Mouse Gene Manipulation Core | Overview
*The Mouse Gene Manipulation Core is now open. Please review our new COVID-19 standard operating procedures before booking or arriving to the core.
Our mission
The mission of the Gene Manipulation Core is to provide Boston Children's Hospital investigators with easily accessible, efficient, cost effective and quality controlled genetically altered mouse models, utilizing the latest genome editing techniques.
Transgenic and gene targeted models have been utilized for several decades to generate mouse models and while we continue to offer this service, CRISPR/Cas9 (Clustered Regularly Interspaced Short Palindromic Regions/ CRISPR associated protein) technology represents a much more powerful and precise tool to create gene edited mice and this has become the service of choice for gene editing in the core.
CRISPR/Cas9 utilizes target specific guide RNA, Cas9 protein and/or donor template introduced by microinjection into one-cell embryos. CRISPR/Cas9 mediated genome editing relies on the combined effect of target sequence specific guide RNA and Cas9 nuclease induced double strand break (DSB). Cellular repair mechanisms repair DSB by two pathways: 1) non-homologous end joining (NHEJ), and 2) homology directed repair (HDR). NHEJ is an error prone highly efficient mechanism that actively repairs DSB and in this process introduces insertion or deletion (InDel) of nucleotides, often resulting in premature stop codon, leading to loss of gene function thus creating a gene knockout (KO).
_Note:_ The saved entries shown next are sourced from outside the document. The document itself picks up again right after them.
-- pv_equiv track=rewrite | github.com/vm7608/AI-Research | 04_Leetcode/2294.py | partitionArray
-- ===== SOURCE A (Python) =====
-- from typing import List
--
-- def partitionArray(nums: List[int], k: int) -> int:
--     nums.sort()
--     ans = 1
--     temp = nums[0]
--     for i in range(1, len(nums)):
--         if nums[i] > (temp + k):
--             ans += 1
--             temp = nums[i]
--     return ans
-- ===== SOURCE B (Python) =====
-- from bisect import bisect_right
-- from typing import List
--
--
-- def partitionArray(nums: List[int], k: int) -> int:
--     # Sort in place (same observable mutation as the original), then jump over
--     # whole groups with binary search instead of testing every element.
--     nums.sort()
--     ans = 1
--     temp = nums[0]
--     i = bisect_right(nums, temp + k, 1)
--     while i < len(nums):
--         ans += 1
--         temp = nums[i]
--         i = bisect_right(nums, temp + k, i + 1)
--     return ans
-- ===== Notes on version B (the rewrite author's own statement) =====
-- stated objective: alternative
-- what changed: After the shared sort, the per-element linear scan with a branch is replaced by bisect_right binary-search jumps from one group boundary to the next.
-- outside the precondition, e.g. on partitionArray([], 0): A raises IndexError, B raises IndexError
import Mathlib
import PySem

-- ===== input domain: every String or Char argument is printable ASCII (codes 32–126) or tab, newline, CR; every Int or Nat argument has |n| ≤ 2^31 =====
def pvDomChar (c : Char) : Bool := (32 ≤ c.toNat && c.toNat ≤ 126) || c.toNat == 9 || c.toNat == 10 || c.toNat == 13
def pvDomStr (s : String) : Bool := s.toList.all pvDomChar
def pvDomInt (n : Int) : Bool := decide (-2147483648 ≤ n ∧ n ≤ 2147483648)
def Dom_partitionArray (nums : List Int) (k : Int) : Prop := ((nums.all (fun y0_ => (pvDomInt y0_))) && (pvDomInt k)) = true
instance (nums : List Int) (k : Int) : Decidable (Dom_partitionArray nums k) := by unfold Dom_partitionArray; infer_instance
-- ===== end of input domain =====

-- B replaces A's per-element linear scan (after the shared in-place sort, which both perform)
-- by bisect_right binary-search jumps from one group boundary to the next; equal return values proved.


-- ===== PORT A =====
def stepA (k : Int) (st : Int × Int) (x : Int) : Int × Int :=
  if x > st.2 + k then (st.1 + 1, x) else st

def partitionArray (nums : List Int) (k : Int) : Int :=
  let s := PySem.List.sorted nums (fun x => x) false
  match s with
  | [] => 0          -- Python raises IndexError here; excluded by Pre_
  | t :: rest => (rest.foldl (stepA k) (1, t)).1

-- ===== PORT B =====
-- bisect.bisect_right(s, x, lo): exact on the sorted lists B calls it on
def bisR (s : List Int) (x : Int) (lo : Nat) : Nat :=
  lo + PySem.List.bisectRight (s.drop lo) x

def altLoop (s : List Int) (k : Int) (i : Nat) (ans : Int) : Int :=
  if h : i < s.length then
    altLoop s k (bisR s (s[i] + k) (i + 1)) (ans + 1)
  else ans
termination_by s.length - i
decreasing_by simp only [bisR]; omega

def partitionArray_alt (nums : List Int) (k : Int) : Int :=
  let s := PySem.List.sorted nums (fun x => x) false
  match s with
  | [] => 0          -- Python raises IndexError here; excluded by Pre_
  | t :: _ => altLoop s k (bisR s (t + k) 1) 1

-- ===== PRECONDITION & SPEC =====
-- Pre_ excludes only the empty list, on which A (and B) raise IndexError at nums[0].
def Pre_partitionArray (nums : List Int) (k : Int) : Prop := nums ≠ []
instance (nums : List Int) (k : Int) : Decidable (Pre_partitionArray nums k) := by unfold Pre_partitionArray; infer_instance
def pvWitness_partitionArray : List Int × Int := ([3, 6, 1, 2, 5], 2)

def Spec_partitionArray (nums : List Int) (k : Int) (out : Int) : Prop := out = partitionArray_alt nums k
instance (nums : List Int) (k : Int) (out : Int) : Decidable (Spec_partitionArray nums k out) := by unfold Spec_partitionArray; infer_instance

-- ===== CLAIM (what is proved, stated in full; the proofs are below) =====
def Claim_equal_partitionArray : Prop := ∀ (nums : List Int) (k : Int), Dom_partitionArray nums k → Pre_partitionArray nums k → Spec_partitionArray nums k (partitionArray nums k)

-- ===== LEMMAS AND PROOFS =====

-- Elements ≤ temp + k leave A's fold state unchanged.
lemma foldA_skip (k : Int) : ∀ (l : List Int) (ans temp : Int),
    (∀ y ∈ l, y ≤ temp + k) → l.foldl (stepA k) (ans, temp) = (ans, temp) := by
  intro l
  induction l with
  | nil => intro ans temp _; simp
  | cons a l ih =>
    intro ans temp hall
    have ha : a ≤ temp + k := hall a (List.mem_cons_self)
    have : stepA k (ans, temp) a = (ans, temp) := by simp [stepA, not_lt.mpr ha]
    rw [List.foldl_cons, this]
    exact ih ans temp (fun y hy => hall y (List.mem_cons_of_mem _ hy))

-- Main correspondence: A's linear scan from index i equals B's bisect loop
-- entered at the first boundary at or after i.
lemma mainLoop (s : List Int) (k : Int) (hs : s.Pairwise (· ≤ ·)) :
    ∀ (n i : Nat) (ans temp : Int), s.length - i ≤ n →
      ((s.drop i).foldl (stepA k) (ans, temp)).1
        = altLoop s k (bisR s (temp + k) i) ans := by
  intro n
  induction n with
  | zero =>
    intro i ans temp hn
    have hi : s.length ≤ i := by omega
    have hdrop : s.drop i = [] := List.drop_eq_nil_of_le hi
    obtain ⟨hb1, _, _⟩ := PySem.List.bisectRight_spec (s.drop i) (temp + k)
      (List.Pairwise.sublist (List.drop_sublist i s) hs)
    rw [altLoop]
    have : ¬ bisR s (temp + k) i < s.length := by
      simp only [bisR]; omega
    simp [hdrop, this]
  | succ n ih =>
    intro i ans temp hn
    set d := s.drop i with hd
    set b := PySem.List.bisectRight d (temp + k) with hbdef
    obtain ⟨hb1, hb2, hb3⟩ := PySem.List.bisectRight_spec d (temp + k)
      (List.Pairwise.sublist (List.drop_sublist i s) hs)
    have hdl : d.length = s.length - i := by simp [hd]
    have hsplit : d = d.take b ++ d.drop b := (List.take_append_drop b d).symm
    have htake : (d.take b).foldl (stepA k) (ans, temp) = (ans, temp) := by
      apply foldA_skip
      intro y hy
      obtain ⟨j, hj, rfl⟩ := List.getElem_of_mem hy
      have hjb : j < b := by
        have := hj; simp [List.length_take] at this; omega
      have hjd : j < d.length := by
        have := hj; simp [List.length_take] at this; omega
      rw [List.getElem_take]
      exact hb2 j hjd hjb
    have hskip : (d.foldl (stepA k) (ans, temp))
        = ((d.drop b).foldl (stepA k) (ans, temp)) := by
      conv_lhs => rw [hsplit]
      rw [List.foldl_append, htake]
    have hdb : d.drop b = s.drop (i + b) := by
      rw [hd, List.drop_drop]
    have hbis : bisR s (temp + k) i = i + b := by simp [bisR, hbdef, hd]
    rw [hbis]
    by_cases hib : i + b < s.length
    · have hbd : b < d.length := by omega
      have hcons : s.drop (i + b) = s[i + b] :: s.drop (i + b + 1) :=
        List.drop_eq_getElem_cons hib
      have hgt : temp + k < s[i + b] := by
        have := hb3 b hbd (le_refl b)
        simpa only [hd, List.getElem_drop] using this
      have hstep : stepA k (ans, temp) s[i + b] = (ans + 1, s[i + b]) := by
        simp [stepA, hgt]
      rw [altLoop]
      simp only [hib, dif_pos]
      rw [hskip, hdb, hcons, List.foldl_cons, hstep]
      have := ih (i + b + 1) (ans + 1) (s[i + b]) (by omega)
      simpa [bisR] using this
    · rw [altLoop]
      simp only [hib, dif_neg, not_false_iff]
      rw [hskip, hdb, List.drop_eq_nil_of_le (by omega)]
      simp

-- ===== VERDICT (by name: the statement is the Claim_ definition above) =====
theorem partitionArray_spec : Claim_equal_partitionArray := by
  intro nums k _ hpre
  unfold Spec_partitionArray partitionArray partitionArray_alt
  have hperm := PySem.List.sorted_perm nums (fun x => x) false
  have hpw : (PySem.List.sorted nums (fun x => x) false).Pairwise (· ≤ ·) := by
    simpa using PySem.List.sorted_pairwise nums (fun x => x)
  cases hcase : PySem.List.sorted nums (fun x => x) false with
  | nil =>
    exact absurd ((hcase ▸ hperm).symm.eq_nil) hpre
  | cons t rest =>
    have hpw' : (t :: rest).Pairwise (· ≤ ·) := hcase ▸ hpw
    have := mainLoop (t :: rest) k hpw' (t :: rest).length 1 1 t (by omega)
    simpa using this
HDR is a less efficient but more precise repair mechanism and is used to introduce accurate modification by supplying a donor template in the formof single or double strand DNA with specific changes flanked by homology arms.
How we can help with your research
The Gene Manipulation core has since late 2015 begun to utilize this single step founder generation technique to produce gene knockout and knock-in, conditional allele, insertion of reporter genes, Cre drivers and KO of multiple loci. Almost all gene targeting performed by the core is now CRISPR/Cas9 based.
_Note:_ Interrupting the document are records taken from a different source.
-- pv_equiv track=rewrite | github.com/bkk21/Algorithm-log | 프로그래머스/0/120921. 문자열 밀기/문자열 밀기.py | solution
-- ===== SOURCE A (Python) =====
-- def solution(A, B):
--     answer = 0
--
--     for i in range(len(A)):
--         if A == B:
--             break
--
--         A = A[-1] + A[:-1]
--         answer += 1
--
--     if answer == len(A):
--         answer = -1
--
--     return answer
-- ===== SOURCE B (Python) =====
-- def solution(A, B):
--     # number of right-rotations of A that yield B, else -1;
--     # a right-rotation of A equals B iff A occurs in B+B, and the first
--     # occurrence position is exactly the minimal rotation count.
--     if len(A) != len(B):
--         return -1
--     return (B + B).find(A)
-- ===== Notes on version B (the rewrite author's own statement) =====
-- stated objective: faster
-- what changed: Replaces the rotate-and-compare loop (build a rotated copy and compare full strings each step) by a single substring search of A in B+B, whose first-hit position is exactly the minimal rotation count.
-- intended difference: On the empty input A='' and B='' A returns -1 (its 'answer == len(A)' test misfires because 0 == 0) although zero shifts already turn A into B; B returns the intended 0. — e.g. on solution("", ""): A returns -1, B returns 0
import Mathlib
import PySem

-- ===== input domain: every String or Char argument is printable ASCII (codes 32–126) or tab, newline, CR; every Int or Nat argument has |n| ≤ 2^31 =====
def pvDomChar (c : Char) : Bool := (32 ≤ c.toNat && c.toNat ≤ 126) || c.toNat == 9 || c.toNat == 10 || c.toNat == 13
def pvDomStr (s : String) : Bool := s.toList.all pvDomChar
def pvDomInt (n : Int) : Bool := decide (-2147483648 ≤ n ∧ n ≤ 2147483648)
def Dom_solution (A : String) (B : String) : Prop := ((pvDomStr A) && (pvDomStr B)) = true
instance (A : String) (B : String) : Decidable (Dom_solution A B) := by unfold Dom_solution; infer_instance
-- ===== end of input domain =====

-- B replaces A's rotate-and-compare loop by one substring search of A in B+B (first hit = minimal shift count);
-- on the single corner A = B = "" A's final `answer == len(A)` test misfires and returns -1 where B returns the intended 0.


-- ===== PORT A =====
-- A = A[-1] + A[:-1]  (the loop body only runs for nonempty A, so the `none` branch is unreachable)
def pvRotA (l : List Char) : List Char :=
  match PySem.List.pyGet? l (-1) with
  | some c => [c] ++ PySem.List.slice l none (some (-1))
  | none => []

-- the `for i in range(len(A))` loop with its `break`; state = (A, answer)
def pvLoopA (b : List Char) : Nat → List Char → Int → List Char × Int
  | 0, a, ans => (a, ans)
  | fuel + 1, a, ans => if a = b then (a, ans) else pvLoopA b fuel (pvRotA a) (ans + 1)

def solution (A : String) (B : String) : Int :=
  let p := pvLoopA B.toList A.toList.length A.toList 0
  if p.2 = (p.1.length : Int) then -1 else p.2

-- ===== PORT B =====
def solution_alt (A : String) (B : String) : Int :=
  if A.toList.length ≠ B.toList.length then -1
  else PySem.Chars.find (B.toList ++ B.toList) A.toList

-- ===== PRECONDITION & SPEC =====
-- On A = B = "" A returns -1 (its `answer == len(A)` test misfires at 0 == 0) although zero
-- shifts already turn A into B; B returns the intended 0.
def D_solution (A : String) (B : String) : Prop := A = "" ∧ B = ""
instance (A : String) (B : String) : Decidable (D_solution A B) := by unfold D_solution; infer_instance

def Spec_solution (A : String) (B : String) (out : Int) : Prop := ¬ D_solution A B → out = solution_alt A B
instance (A : String) (B : String) (out : Int) : Decidable (Spec_solution A B out) := by unfold Spec_solution; infer_instance

def pvDiffWitness_solution : String × String := ("", "")
def pvDiffWitnessOut_solution : Int × Int := (-1, 0)

-- ===== CLAIM (what is proved, stated in full; the proofs are below) =====
def Claim_unchanged_solution : Prop := ∀ (A : String) (B : String), Dom_solution A B → Spec_solution A B (solution A B)
def Claim_changed_solution : Prop := Dom_solution (pvDiffWitness_solution.1) (pvDiffWitness_solution.2) ∧ D_solution (pvDiffWitness_solution.1) (pvDiffWitness_solution.2) ∧ solution (pvDiffWitness_solution.1) (pvDiffWitness_solution.2) = pvDiffWitnessOut_solution.1 ∧ solution_alt (pvDiffWitness_solution.1) (pvDiffWitness_solution.2) = pvDiffWitnessOut_solution.2 ∧ pvDiffWitnessOut_solution.1 ≠ pvDiffWitnessOut_solution.2
def Claim_exact_solution : Prop := ∀ (A : String) (B : String), Dom_solution A B → D_solution A B → solution A B ≠ solution_alt A B

-- ===== LEMMAS AND PROOFS =====

-- pvRotA is a right rotation: on a nonempty list it is `rotate (length - 1)`
theorem pvRotA_nil : pvRotA [] = [] := by
  simp [pvRotA, PySem.List.pyGet?, PySem.List.pyIdx?]

theorem pvRotA_concat (ys : List Char) (y : Char) : pvRotA (ys ++ [y]) = y :: ys := by
  simp [pvRotA, PySem.List.pyGet?, PySem.List.pyIdx?, PySem.List.slice_to_neg_one]

theorem pvRotA_rotate (l : List Char) (h : l ≠ []) : pvRotA l = l.rotate (l.length - 1) := by
  obtain ⟨ys, y, rfl⟩ : ∃ ys y, l = ys ++ [y] :=
    ⟨l.dropLast, l.getLast h, (List.dropLast_concat_getLast h).symm⟩
  rw [pvRotA_concat, List.rotate_eq_drop_append_take (by simp)]
  simp

theorem pvRotA_length (l : List Char) : (pvRotA l).length = l.length := by
  rcases eq_or_ne l [] with rfl | h
  · rw [pvRotA_nil]
  · rw [pvRotA_rotate l h, List.length_rotate]

theorem pvIter_length (k : Nat) (l : List Char) : (pvRotA^[k] l).length = l.length := by
  induction k generalizing l with
  | zero => rfl
  | succ m ih => rw [Function.iterate_succ_apply, ih, pvRotA_length]

theorem pvIter_rotate (k : Nat) (l : List Char) (h : l ≠ []) :
    pvRotA^[k] l = l.rotate (k * (l.length - 1)) := by
  induction k with
  | zero => simp
  | succ m ih =>
    have hne : l.rotate (m * (l.length - 1)) ≠ [] := by
      intro hnil
      exact h (by simpa using congrArg List.length hnil)
    rw [Function.iterate_succ_apply', ih, pvRotA_rotate _ hne, List.length_rotate,
      List.rotate_rotate]
    ring_nf

-- right-rotating a k times hits b exactly when a is b left-rotated by k
theorem pvHit_iff (a b : List Char) (k : Nat) (hl : a.length = b.length)
    (hn : 0 < a.length) (_hk : k < a.length) : pvRotA^[k] a = b ↔ a = b.rotate k := by
  have hane : a ≠ [] := by intro h; rw [h] at hn; simp at hn
  have hia : a.rotate (k * (a.length - 1) + k) = a := by
    have he : k * (a.length - 1) + k = k * a.length := by
      calc k * (a.length - 1) + k = k * (a.length - 1 + 1) := by ring
        _ = k * a.length := by rw [Nat.sub_add_cancel hn]
    rw [he, ← List.rotate_mod, Nat.mul_mod_left, List.rotate_zero]
  have hib : b.rotate (k + k * (b.length - 1)) = b := by
    have he : k + k * (b.length - 1) = k * b.length := by
      calc k + k * (b.length - 1) = k * (b.length - 1 + 1) := by ring
        _ = k * b.length := by rw [Nat.sub_add_cancel (hl ▸ hn)]
    rw [he, ← List.rotate_mod, Nat.mul_mod_left, List.rotate_zero]
  rw [pvIter_rotate k a hane]
  constructor
  · intro h
    have := congrArg (List.rotate · k) h
    simp only [List.rotate_rotate] at this
    rw [hia] at this
    exact this
  · intro h
    rw [h, List.length_rotate, List.rotate_rotate]
    exact hib

-- the loop runs to exhaustion when no rotation ever equals b
theorem pvLoop_no_hit (b : List Char) (fuel : Nat) : ∀ (a : List Char) (ans : Int),
    (∀ k < fuel, pvRotA^[k] a ≠ b) → pvLoopA b fuel a ans = (pvRotA^[fuel] a, ans + fuel) := by
  induction fuel with
  | zero => intro a ans _; simp [pvLoopA]
  | succ m ih =>
    intro a ans h
    have h0 : a ≠ b := by simpa using h 0 (by omega)
    rw [pvLoopA, if_neg h0, ih (pvRotA a) (ans + 1)
      (fun k hk => by rw [← Function.iterate_succ_apply]; exact h (k + 1) (by omega))]
    rw [← Function.iterate_succ_apply, Prod.mk.injEq]
    refine ⟨rfl, by push_cast; ring⟩

-- the loop breaks at the first k with rotation = b
theorem pvLoop_hit (b : List Char) (k : Nat) : ∀ (fuel : Nat) (a : List Char) (ans : Int),
    k < fuel → pvRotA^[k] a = b → (∀ j < k, pvRotA^[j] a ≠ b) →
    pvLoopA b fuel a ans = (b, ans + k) := by
  induction k with
  | zero =>
    intro fuel a ans hf hhit _
    obtain ⟨m, rfl⟩ : ∃ m, fuel = m + 1 := ⟨fuel - 1, by omega⟩
    simp at hhit
    rw [pvLoopA, if_pos hhit]
    simp [hhit]
  | succ j ih =>
    intro fuel a ans hf hhit hmin
    obtain ⟨m, rfl⟩ : ∃ m, fuel = m + 1 := ⟨fuel - 1, by omega⟩
    have h0 : a ≠ b := by simpa using hmin 0 (by omega)
    rw [pvLoopA, if_neg h0, ih m (pvRotA a) (ans + 1) (by omega)
      (by rw [← Function.iterate_succ_apply]; exact hhit)
      (fun i hi => by rw [← Function.iterate_succ_apply]; exact hmin (i + 1) (by omega)),
      Prod.mk.injEq]
    refine ⟨rfl, by push_cast; ring⟩

-- an occurrence of a at position p in b ++ b is exactly "a = b left-rotated p"
theorem pvOcc_iff (a b : List Char) (hl : a.length = b.length)
    (p : Nat) (hp : p ≤ b.length) : a <+: (b ++ b).drop p ↔ a = b.rotate p := by
  rw [List.drop_append_of_le_length hp, List.prefix_iff_eq_take, hl, List.take_append,
    List.length_drop]
  have h1 : (b.drop p).take b.length = b.drop p := List.take_of_length_le (by simp)
  have h2 : b.length - (b.length - p) = p := by omega
  rw [h1, h2, List.rotate_eq_drop_append_take hp]

theorem pvOcc_bound (a b : List Char) (hl : a.length = b.length) (hpos : 0 < a.length)
    (p : Nat) (h : a <+: (b ++ b).drop p) : p ≤ b.length := by
  have hlen := h.length_le
  rw [List.length_drop, List.length_append] at hlen
  omega

-- occurrence at position length collapses to occurrence at 0 (a = b)
theorem pvOcc_length (a b : List Char) (hl : a.length = b.length)
    (h : a <+: (b ++ b).drop b.length) : a = b := by
  have := (pvOcc_iff a b hl b.length (le_refl _)).mp h
  rwa [List.rotate_length] at this

-- the whole equivalence, stated over the underlying character lists
theorem pvMainL (a b : List Char) (hne : ¬(a = [] ∧ b = [])) :
    (if (pvLoopA b a.length a 0).2 = ((pvLoopA b a.length a 0).1.length : Int) then -1
     else (pvLoopA b a.length a 0).2)
    = if a.length ≠ b.length then (-1 : Int) else PySem.Chars.find (b ++ b) a := by
  by_cases hl : a.length = b.length
  · have hpos : 0 < a.length := by
      rcases Nat.eq_zero_or_pos a.length with h0 | h
      · exact absurd ⟨List.eq_nil_iff_length_eq_zero.mpr h0,
          List.eq_nil_iff_length_eq_zero.mpr (by omega)⟩ hne
      · exact h
    by_cases hex : ∃ k, k < a.length ∧ pvRotA^[k] a = b
    · -- some rotation matches: both sides give the least matching k
      have hexP : ∃ k, pvRotA^[k] a = b := ⟨hex.choose, hex.choose_spec.2⟩
      have hk₀hit : pvRotA^[Nat.find hexP] a = b := Nat.find_spec hexP
      have hk₀min : ∀ j < Nat.find hexP, pvRotA^[j] a ≠ b := fun j hj => Nat.find_min hexP hj
      have hk₀lt : Nat.find hexP < a.length := by
        obtain ⟨k, hk, hkh⟩ := hex
        exact lt_of_le_of_lt (Nat.find_min' hexP hkh) hk
      have hrot : a = b.rotate (Nat.find hexP) := (pvHit_iff a b _ hl hpos hk₀lt).mp hk₀hit
      have hocc : a <+: (b ++ b).drop (Nat.find hexP) :=
        (pvOcc_iff a b hl _ (by omega)).mpr hrot
      have hfind : PySem.Chars.find (b ++ b) a = ((Nat.find hexP : Nat) : Int) := by
        have hinf : a <:+: (b ++ b) :=
          hocc.isInfix.trans (List.drop_suffix (Nat.find hexP) (b ++ b)).isInfix
        have hfnn : 0 ≤ PySem.Chars.find (b ++ b) a := by
          rw [PySem.Chars.find_nonneg_iff]; exact hinf
        obtain ⟨hpref, hmin⟩ := PySem.Chars.find_spec hfnn
        have hfle : (PySem.Chars.find (b ++ b) a).toNat ≤ b.length :=
          pvOcc_bound a b hl hpos _ hpref
        have hfne : (PySem.Chars.find (b ++ b) a).toNat ≠ b.length := by
          intro hfn
          have hab : a = b := pvOcc_length a b hl (hfn ▸ hpref)
          exact hmin 0 (by omega) (by simp [hab])
        have hflt : (PySem.Chars.find (b ++ b) a).toNat < a.length := by omega
        have hfhit : pvRotA^[(PySem.Chars.find (b ++ b) a).toNat] a = b :=
          (pvHit_iff a b _ hl hpos hflt).mpr ((pvOcc_iff a b hl _ (by omega)).mp hpref)
        have h1 : Nat.find hexP ≤ (PySem.Chars.find (b ++ b) a).toNat :=
          Nat.find_min' hexP hfhit
        have h2 : ¬ Nat.find hexP < (PySem.Chars.find (b ++ b) a).toNat :=
          fun hlt => hmin _ hlt hocc
        omega
      have hne2 : Nat.find hexP ≠ b.length := by omega
      rw [pvLoop_hit b (Nat.find hexP) a.length a 0 hk₀lt hk₀hit hk₀min, hfind]
      simp [hl, hne2]
    · -- no rotation matches: both sides give -1
      push Not at hex
      have hf : PySem.Chars.find (b ++ b) a = -1 := by
        rw [PySem.Chars.find_eq_neg_one_iff]
        intro hinf
        obtain ⟨j, hj⟩ := (PySem.Chars.exists_prefix_drop_iff_isIn a (b ++ b)).mpr
          ((PySem.Chars.isIn_iff_infix a (b ++ b)).mpr hinf)
        have hjle : j ≤ b.length := pvOcc_bound a b hl hpos j hj
        rcases Nat.lt_or_ge j b.length with hjlt | hjge
        · exact hex j (by omega) ((pvHit_iff a b j hl hpos (by omega)).mpr
            ((pvOcc_iff a b hl j (by omega)).mp hj))
        · have hjn : j = b.length := by omega
          have hab : a = b := pvOcc_length a b hl (hjn ▸ hj)
          exact hex 0 hpos (by simpa using hab)
      rw [pvLoop_no_hit b a.length a 0 hex, hf]
      simp [pvIter_length, hl]
  · -- different lengths: every rotation keeps a's length, so no hit; both sides -1
    have hno : ∀ k < a.length, pvRotA^[k] a ≠ b := by
      intro k _ hk
      exact hl (by rw [← hk, pvIter_length])
    rw [pvLoop_no_hit b a.length a 0 hno]
    simp [pvIter_length, hl]

theorem pvMain : ∀ (A B : String), ¬ D_solution A B → solution A B = solution_alt A B := by
  intro A B hD
  have hne : ¬(A.toList = [] ∧ B.toList = []) := by
    rintro ⟨h1, h2⟩
    exact hD ⟨String.toList_eq_nil_iff.mp h1, String.toList_eq_nil_iff.mp h2⟩
  exact pvMainL A.toList B.toList hne

-- ===== VERDICT (by name: the statement is the Claim_ definition above) =====
theorem solution_spec : Claim_unchanged_solution := by
  intro A B _ hD; exact pvMain A B hD

theorem solution_changed : Claim_changed_solution := by
  unfold Claim_changed_solution; decide

theorem solution_tight : Claim_exact_solution := by
  intro A B _ hD
  obtain ⟨hA, hB⟩ := hD; subst hA; subst hB; decide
The core also serves as an in-house repository of cryopreserved mouse strains in the form of embryos and/or sperm to archive valuable mouse strains. The cryopreservation service saves space and cost of live colonies and prevents accidental loss of invaluable strains.
The core also provides resources and comprehensive knowledge of complex mouse model generation; genotyping founder lines, breeding strategies etc. The core remains vigilant in evaluating new gene manipulation technologies, their effectiveness and demand, cost and limitations. Cost effectiveness of service fee is established by an annual review of service fees offered by other Longwood/Harvard core facilities and fees are adjusted accordingly. Furthermore, we respond to users' feedback regarding the types of support and services they require. The technology required for CRISPR/Cas9 genome editing, culturing and genetic modification of ES cells, micromanipulation of pre-implantation mouse embryos and embryo transfer by mouse survival surgeries, are best fulfilled by a core facility. These procedures require quality-controlled reagents, microinjection and mouse surgery require specialized skills, equipment, and dedicated mouse colonies. The costs of developing and maintaining the ability to perform these procedures are prohibitive to most investigators, especially those that generate new mouse lines infrequently.
Consolidation of these technologies within a core facility serving multiple investigators allows individual investigators access to specialized techniques that might otherwise not be available to them except by very expensive commercial vendors.
Mouse core implemented in vivo genome editing service using CRISPR/Cas9 technology and generated more than 100 novel mouse models.
We are funded by NIH/NICHD U54 HD090255 and NIH RO1 NS38253, and supported by IDDRC.